Como Brasil es la mitad de Sudamérica, su eventual éxito generaría un efecto contagio sobre la región. El boom del neoliberalismo en Corea, irradiado sobre sus vecinos, los Tigres Asiáticos, inspiró a Deng Xiaoping para convertir China al capitalismo tras la muerte de Mao. La recuperación de Brasil haría duplicar las exportaciones de Argentina al Mercosur, como ocurrió en 2011 Si la economía de Brasil tuviese éxito y creciera por arriba de lo esperado, lo que ya varios analistas comienzan a vaticinar, habría una oportunidad para Argentina de venderle más a Brasil, nuestro principal socio comercial (si volviera a los niveles de 2011, duplicaríamos nuestras exportaciones) pero, al mismo tiempo, una amenaza: que la mayoría de las inversiones extranjeras destinadas a Sudamérica vayan para Brasil, perjudicando a Argentina. Macri desaprovechó sus tres primeros años cuando Brasil, por su crisis política, llegó a tener más riesgo país que Argentina en 2016. Hoy esa relación se invirtió y las expectativas por Bolsonaro bajaron su riesgo país a la mitad, menos de 300 puntos, mientras que la incertidumbre política ahora ataca a Argentina, cuyo riesgo país casi triplica al de Brasil. La pregunta es si un modelo económico para un país con una geografía y una población relativamente pequeñas como las de Chile, con menos del 9% de los habitantes del territorio de Brasil, es trasladable a un país continental como el que pasa a presidir Bolsonaro.
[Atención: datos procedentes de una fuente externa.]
-- pv_equiv track=rewrite | github.com/caringalhipe/cs199aclthesis | Algorithm/2/utils.py | binary_to_cover
-- ===== SOURCE A (Python) =====
-- def binary_to_cover(P, n):
--     cover_relations = []
--     for (u, v) in P:
--         if (u, v) in cover_relations:
--             continue
--         if len(cover_relations) == n - 1:
--             break
--         transitive = False
--         for w in range(1, n + 1):
--             if w == u or w == v:
--                 continue
--             else:
--                 if (u, w) in P and (w, v) in P:
--                     transitive = True
--                     break
--         if not transitive:
--             cover_relations.append((u, v))
--     return sorted(cover_relations)
-- ===== SOURCE B (Python) =====
-- def binary_to_cover(P, n):
--     Pset = set(P)
--     adj = {}
--     for u, w in P:
--         if 1 <= w <= n:
--             adj.setdefault(u, []).append(w)
--
--     def is_cover(uv):
--         u, v = uv
--         return all(w == u or w == v or (w, v) not in Pset for w in adj.get(u, ()))
--
--     covers = [p for p in dict.fromkeys(P) if is_cover(p)]
--     if n >= 1:
--         covers = covers[:n - 1]
--     return sorted(covers)
-- ===== Notes on version B (the rewrite author's own statement) =====
-- stated objective: faster
-- what changed: B replaces A's stateful loop (appending while re-scanning the whole list and all n nodes) by a staged pipeline: build a set of P and a successor index once, order-dedup P with dict.fromkeys, filter by a cover test that scans only u's successors with O(1) set lookups, truncate to the first n-1 pairs, and sort.
import Mathlib
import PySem

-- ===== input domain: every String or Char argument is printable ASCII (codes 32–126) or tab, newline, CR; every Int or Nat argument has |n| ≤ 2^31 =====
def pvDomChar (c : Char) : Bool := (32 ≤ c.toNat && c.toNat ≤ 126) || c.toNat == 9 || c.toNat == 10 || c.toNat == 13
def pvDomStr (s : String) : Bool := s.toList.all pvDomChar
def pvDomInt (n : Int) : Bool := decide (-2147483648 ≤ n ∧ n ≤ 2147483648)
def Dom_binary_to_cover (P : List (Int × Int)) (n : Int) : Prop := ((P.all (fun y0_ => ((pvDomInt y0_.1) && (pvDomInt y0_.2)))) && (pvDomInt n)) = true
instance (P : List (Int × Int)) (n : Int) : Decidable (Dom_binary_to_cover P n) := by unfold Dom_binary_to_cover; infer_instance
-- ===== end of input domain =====

-- B replaces A's stateful accumulate-while-scanning loop by a staged pipeline
-- (set + successor index, ordered dedup, filter by a cover test, truncate to n-1, sort).

-- ===== PORT A =====
-- outer loop of A: recursion over the remaining pairs, carrying cover_relations;
-- the inner 'for w in range(1, n+1)' with its break is the short-circuiting List.any
def btcGoA (P : List (Int × Int)) (n : Int) : List (Int × Int) → List (Int × Int) → List (Int × Int)
  | [], cover => cover
  | (u, v) :: rest, cover =>
    if cover.contains (u, v) then btcGoA P n rest cover
    else if (cover.length : Int) = n - 1 then cover
    else
      let transitive := (PySem.List.pyRange 1 (n + 1) 1).any (fun w =>
        if w == u || w == v then false
        else P.contains (u, w) && P.contains (w, v))
      if transitive then btcGoA P n rest cover
      else btcGoA P n rest (cover ++ [(u, v)])

def binary_to_cover (P : List (Int × Int)) (n : Int) : List (Int × Int) :=
  PySem.List.sorted2 (btcGoA P n P []) (fun x => x.1) (fun x => x.2) false

-- ===== PORT B =====
-- adj.setdefault(u, []).append(w) for 1 <= w <= n
def btcAdjB (P : List (Int × Int)) (n : Int) : PySem.Dict Int (List Int) :=
  P.foldl (fun d uw =>
    if 1 ≤ uw.2 ∧ uw.2 ≤ n then d.insert uw.1 ((d.getD uw.1 []) ++ [uw.2]) else d)
    PySem.Dict.empty

-- is_cover(uv): no successor w of u (other than u, v) has (w, v) in Pset
def btcIsCover (Pset : PySem.Set (Int × Int)) (adj : PySem.Dict Int (List Int))
    (uv : Int × Int) : Bool :=
  (adj.getD uv.1 []).all (fun w => w == uv.1 || w == uv.2 || !Pset.contains (w, uv.2))

def binary_to_cover_alt (P : List (Int × Int)) (n : Int) : List (Int × Int) :=
  let Pset := PySem.Set.ofList P
  let adj := btcAdjB P n
  let covers := (PySem.List.dedup P).filter (btcIsCover Pset adj)
  let covers := if 1 ≤ n then covers.take (n - 1).toNat else covers
  PySem.List.sorted2 covers (fun x => x.1) (fun x => x.2) false

-- ===== PRECONDITION & SPEC =====
def Spec_binary_to_cover (P : List (Int × Int)) (n : Int) (out : List (Int × Int)) : Prop := out = binary_to_cover_alt P n
instance (P : List (Int × Int)) (n : Int) (out : List (Int × Int)) : Decidable (Spec_binary_to_cover P n out) := by unfold Spec_binary_to_cover; infer_instance

-- ===== CLAIM (what is proved, stated in full; the proofs are below) =====
def Claim_equal_binary_to_cover : Prop := ∀ (P : List (Int × Int)) (n : Int), Dom_binary_to_cover P n → Spec_binary_to_cover P n (binary_to_cover P n)

-- ===== LEMMAS AND PROOFS =====

-- A's transitivity test, as a predicate on a pair
def btcTA (P : List (Int × Int)) (n : Int) (p : Int × Int) : Bool :=
  (PySem.List.pyRange 1 (n + 1) 1).any (fun w =>
    if w == p.1 || w == p.2 then false
    else P.contains (p.1, w) && P.contains (w, p.2))

-- the adjacency index contains exactly the successors w of u with (u,w) ∈ P and 1 ≤ w ≤ n
lemma btcAdjB_aux (n : Int) (l : List (Int × Int)) (d : PySem.Dict Int (List Int)) (u w : Int) :
    w ∈ (l.foldl (fun d uw =>
      if 1 ≤ uw.2 ∧ uw.2 ≤ n then d.insert uw.1 ((d.getD uw.1 []) ++ [uw.2]) else d) d).getD u []
    ↔ w ∈ d.getD u [] ∨ ((u, w) ∈ l ∧ 1 ≤ w ∧ w ≤ n) := by
  induction l generalizing d with
  | nil => simp
  | cons p rest ih =>
    obtain ⟨a, b⟩ := p
    rw [List.foldl_cons, ih]
    by_cases hb : 1 ≤ b ∧ b ≤ n
    · rw [if_pos hb, PySem.Dict.getD_insert]
      by_cases hu : u = a
      · subst hu
        rw [if_pos rfl]
        simp only [List.mem_append, List.mem_cons, List.not_mem_nil, or_false,
          Prod.mk.injEq, true_and]
        constructor
        · rintro ((h | h) | ⟨h, hw⟩)
          · exact Or.inl h
          · subst h; exact Or.inr ⟨Or.inl rfl, hb⟩
          · exact Or.inr ⟨Or.inr h, hw⟩
        · rintro (h | ⟨h | h, hw⟩)
          · exact Or.inl (Or.inl h)
          · exact Or.inl (Or.inr h)
          · exact Or.inr ⟨h, hw⟩
      · rw [if_neg hu]
        simp only [List.mem_cons, Prod.mk.injEq]
        constructor
        · rintro (h | ⟨h, hw⟩)
          · exact Or.inl h
          · exact Or.inr ⟨Or.inr h, hw⟩
        · rintro (h | ⟨⟨rfl, _⟩ | h, hw⟩)
          · exact Or.inl h
          · exact absurd rfl hu
          · exact Or.inr ⟨h, hw⟩
    · rw [if_neg hb]
      simp only [List.mem_cons, Prod.mk.injEq]
      constructor
      · rintro (h | ⟨h, hw⟩)
        · exact Or.inl h
        · exact Or.inr ⟨Or.inr h, hw⟩
      · rintro (h | ⟨⟨_, rfl⟩ | h, hw⟩)
        · exact Or.inl h
        · exact absurd hw hb
        · exact Or.inr ⟨h, hw⟩

lemma btcAdjB_spec (P : List (Int × Int)) (n u w : Int) :
    w ∈ (btcAdjB P n).getD u [] ↔ ((u, w) ∈ P ∧ 1 ≤ w ∧ w ≤ n) := by
  unfold btcAdjB
  rw [btcAdjB_aux]
  simp [PySem.Dict.getD_empty]

-- the two per-pair tests are complementary
lemma btcPred_eq (P : List (Int × Int)) (n : Int) (p : Int × Int) :
    btcIsCover (PySem.Set.ofList P) (btcAdjB P n) p = !btcTA P n p := by
  obtain ⟨u, v⟩ := p
  rw [Bool.eq_iff_iff, Bool.not_eq_true', Bool.eq_false_iff]
  unfold btcIsCover btcTA
  simp only [List.all_eq_true]
  constructor
  · intro hall hany
    rw [List.any_eq_true] at hany
    obtain ⟨w, hwmem, hif⟩ := hany
    rw [PySem.List.mem_pyRange_one] at hwmem
    by_cases huv : w = u ∨ w = v
    · have hc : (w == u || w == v) = true := by rcases huv with h | h <;> simp [h]
      simp [hc] at hif
    · rw [not_or] at huv
      have hc : (w == u || w == v) = false := by simp [huv.1, huv.2]
      simp only [hc, Bool.false_eq_true, if_false, Bool.and_eq_true,
        List.contains_iff_mem] at hif
      have hadj : w ∈ (btcAdjB P n).getD u [] :=
        (btcAdjB_spec P n u w).2 ⟨hif.1, hwmem.1, by omega⟩
      have h2 := hall w hadj
      simp only [Bool.or_eq_true, beq_iff_eq, huv.1, huv.2, false_or, or_false,
        Bool.not_eq_true'] at h2
      rw [Bool.eq_false_iff, Ne, PySem.Set.contains_iff, PySem.Set.mem_ofList] at h2
      exact h2 hif.2
  · intro hno w hw
    obtain ⟨hP, h1, h2⟩ := (btcAdjB_spec P n u w).1 hw
    by_cases huv : w = u ∨ w = v
    · rcases huv with h | h <;> simp [h]
    · rw [not_or] at huv
      have hc : (w == u || w == v) = false := by simp [huv.1, huv.2]
      simp only [Bool.or_eq_true, beq_iff_eq, huv.1, huv.2, false_or, or_false,
        Bool.not_eq_true']
      rw [Bool.eq_false_iff, Ne, PySem.Set.contains_iff, PySem.Set.mem_ofList]
      intro hcv
      apply hno
      rw [List.any_eq_true]
      refine ⟨w, ?_, ?_⟩
      · rw [PySem.List.mem_pyRange_one]; omega
      · simp [hc, hP, hcv]

-- ordered dedup relative to an accumulated seen list
def btcDds (seen : List (Int × Int)) : List (Int × Int) → List (Int × Int)
  | [] => []
  | p :: rest => if seen.contains p then btcDds seen rest else p :: btcDds (seen ++ [p]) rest

lemma btcFoldl_add_eq (xs seen : List (Int × Int)) :
    xs.foldl PySem.Set.add seen = seen ++ btcDds seen xs := by
  induction xs generalizing seen with
  | nil => simp [btcDds]
  | cons p rest ih =>
    rw [List.foldl_cons, btcDds]
    by_cases h : seen.contains p = true
    · rw [if_pos h]
      have hmem : p ∈ seen := List.contains_iff_mem.mp h
      have hadd : PySem.Set.add seen p = seen := by
        simp [PySem.Set.add, hmem]
      rw [hadd, ih]
    · rw [if_neg h]
      have hmem : p ∉ seen := by simpa [List.contains_iff_mem] using h
      have hadd : PySem.Set.add seen p = seen ++ [p] := by
        simp [PySem.Set.add, hmem]
      rw [hadd, ih]
      simp

-- B's filter pipeline, relative to the accumulated cover (distinct non-transitive pairs seen so far)
def btcF (t : Int × Int → Bool) (cover : List (Int × Int)) : List (Int × Int) → List (Int × Int)
  | [] => []
  | p :: rest =>
    if cover.contains p then btcF t cover rest
    else if t p then btcF t cover rest
    else p :: btcF t (cover ++ [p]) rest

-- F computes filter-of-dedup whenever seen extends cover only by transitive pairs
lemma btcF_eq_filter_dds (t : Int × Int → Bool) (rest cover seen : List (Int × Int))
    (h1 : ∀ q ∈ cover, q ∈ seen) (h2 : ∀ q ∈ seen, q ∉ cover → t q = true) :
    btcF t cover rest = (btcDds seen rest).filter (fun p => !t p) := by
  induction rest generalizing cover seen with
  | nil => simp [btcF, btcDds]
  | cons p rest ih =>
    rw [btcF, btcDds]
    by_cases hc : p ∈ cover
    · rw [if_pos (by rwa [List.contains_iff_mem]),
        if_pos (by rw [List.contains_iff_mem]; exact h1 p hc)]
      exact ih cover seen h1 h2
    · rw [if_neg (by rwa [List.contains_iff_mem])]
      by_cases ht : t p = true
      · rw [if_pos ht]
        by_cases hs : p ∈ seen
        · rw [if_pos (by rwa [List.contains_iff_mem])]
          exact ih cover seen h1 h2
        · rw [if_neg (by rwa [List.contains_iff_mem]), List.filter_cons, if_neg (by simp [ht])]
          exact ih cover (seen ++ [p])
            (fun q hq => List.mem_append_left _ (h1 q hq))
            (fun q hq hnq => by
              rcases List.mem_append.1 hq with h | h
              · exact h2 q h hnq
              · simp only [List.mem_singleton] at h; subst h; exact ht)
      · have hs : p ∉ seen := fun hmem => ht (h2 p hmem hc)
        rw [if_neg ht, if_neg (by rwa [List.contains_iff_mem]), List.filter_cons,
          if_pos (by simp [Bool.not_eq_true] at ht ⊢; exact ht)]
        congr 1
        exact ih (cover ++ [p]) (seen ++ [p])
          (fun q hq => by
            rcases List.mem_append.1 hq with h | h
            · exact List.mem_append_left _ (h1 q h)
            · exact List.mem_append_right _ h)
          (fun q hq hnq => by
            rcases List.mem_append.1 hq with h | h
            · exact h2 q h (fun hq' => hnq (List.mem_append_left _ hq'))
            · exact absurd (List.mem_append_right _ h) hnq)

-- A's loop = cover ++ (capped F), by induction with the length invariant
lemma btcGoA_eq (P : List (Int × Int)) (n : Int) (rest cover : List (Int × Int))
    (hlen : 1 ≤ n → (cover.length : Int) ≤ n - 1) :
    btcGoA P n rest cover
      = cover ++ (if 1 ≤ n then (btcF (btcTA P n) cover rest).take ((n - 1) - cover.length).toNat
                  else btcF (btcTA P n) cover rest) := by
  induction rest generalizing cover with
  | nil => simp [btcGoA, btcF]
  | cons p rest ih =>
    obtain ⟨u, v⟩ := p
    rw [btcGoA, btcF]
    by_cases hc : cover.contains (u, v)
    · rw [if_pos hc, if_pos hc]
      exact ih cover hlen
    · rw [if_neg hc, if_neg hc]
      by_cases hl : (cover.length : Int) = n - 1
      · rw [if_pos hl]
        have hn : 1 ≤ n := by omega
        rw [if_pos hn]
        have : ((n - 1) - (cover.length : Int)).toNat = 0 := by omega
        simp [this]
      · rw [if_neg hl]
        have ht : ((PySem.List.pyRange 1 (n + 1) 1).any (fun w =>
            if w == u || w == v then false
            else P.contains (u, w) && P.contains (w, v))) = btcTA P n (u, v) := rfl
        simp only [ht]
        by_cases htr : btcTA P n (u, v) = true
        · rw [if_pos htr, if_pos htr]
          exact ih cover hlen
        · rw [if_neg htr, if_neg htr]
          rw [ih (cover ++ [(u, v)]) (by intro hn; have := hlen hn; simp; omega)]
          by_cases hn : 1 ≤ n
          · rw [if_pos hn, if_pos hn]
            have hlt : (cover.length : Int) < n - 1 := lt_of_le_of_ne (hlen hn) hl
            have h1 : ((n - 1) - (cover.length : Int)).toNat
                = (((n - 1) - ((cover.length : Int) + 1)).toNat) + 1 := by omega
            simp only [List.length_append, List.length_singleton, Nat.cast_add, Nat.cast_one]
            rw [h1, List.take_succ_cons, List.append_assoc]
            rfl
          · rw [if_neg hn, if_neg hn]
            simp

-- ===== VERDICT (by name: the statement is the Claim_ definition above) =====
theorem binary_to_cover_spec : Claim_equal_binary_to_cover := by
  intro P n _
  unfold Spec_binary_to_cover binary_to_cover binary_to_cover_alt
  rw [btcGoA_eq P n P [] (by intro h; simp; omega)]
  have hdd : PySem.List.dedup P = btcDds [] P := by
    have := btcFoldl_add_eq P []
    simpa [PySem.List.dedup_eq_ofList, PySem.Set.ofList_eq_foldl] using this
  have hF : btcF (btcTA P n) [] P = (PySem.List.dedup P).filter (btcIsCover (PySem.Set.ofList P) (btcAdjB P n)) := by
    rw [btcF_eq_filter_dds (btcTA P n) P [] [] (by simp) (by simp), hdd]
    exact List.filter_congr (fun p _ => by rw [btcPred_eq])
  simp only [List.nil_append, List.length_nil, Nat.cast_zero, sub_zero, hF]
Desde la llegada de la democracia, tanto los presidentes chilenos como sus ministros de Economía tuvieron una retórica superior a la de Bolsonaro y a la del propio Guedes. La semana pasada, Bolsonaro inauguró una escuela para policías que bautizaron con el nombre de su padre: Percy Gerald Bolsonaro, cuyo mérito fue “viajar por el interior cuidando de los dientes de las personas” como dentista práctico (no diplomado). Cuesta imaginar que el tropicalismo silvestre de Bolsonaro traiga más progreso que el europeísmo de un sociólogo como Fernando Henrique Cardoso, aunque Lula, solo con colegio primario, fue un buen administrador. Asume el primer presidente brasileño de la democracia que no considera a Argentina su principal aliado, algo que no sucedía desde la época de las dictaduras militares, cuando había hasta rivalidad. Un desafío para Macri no exento de oportunidades.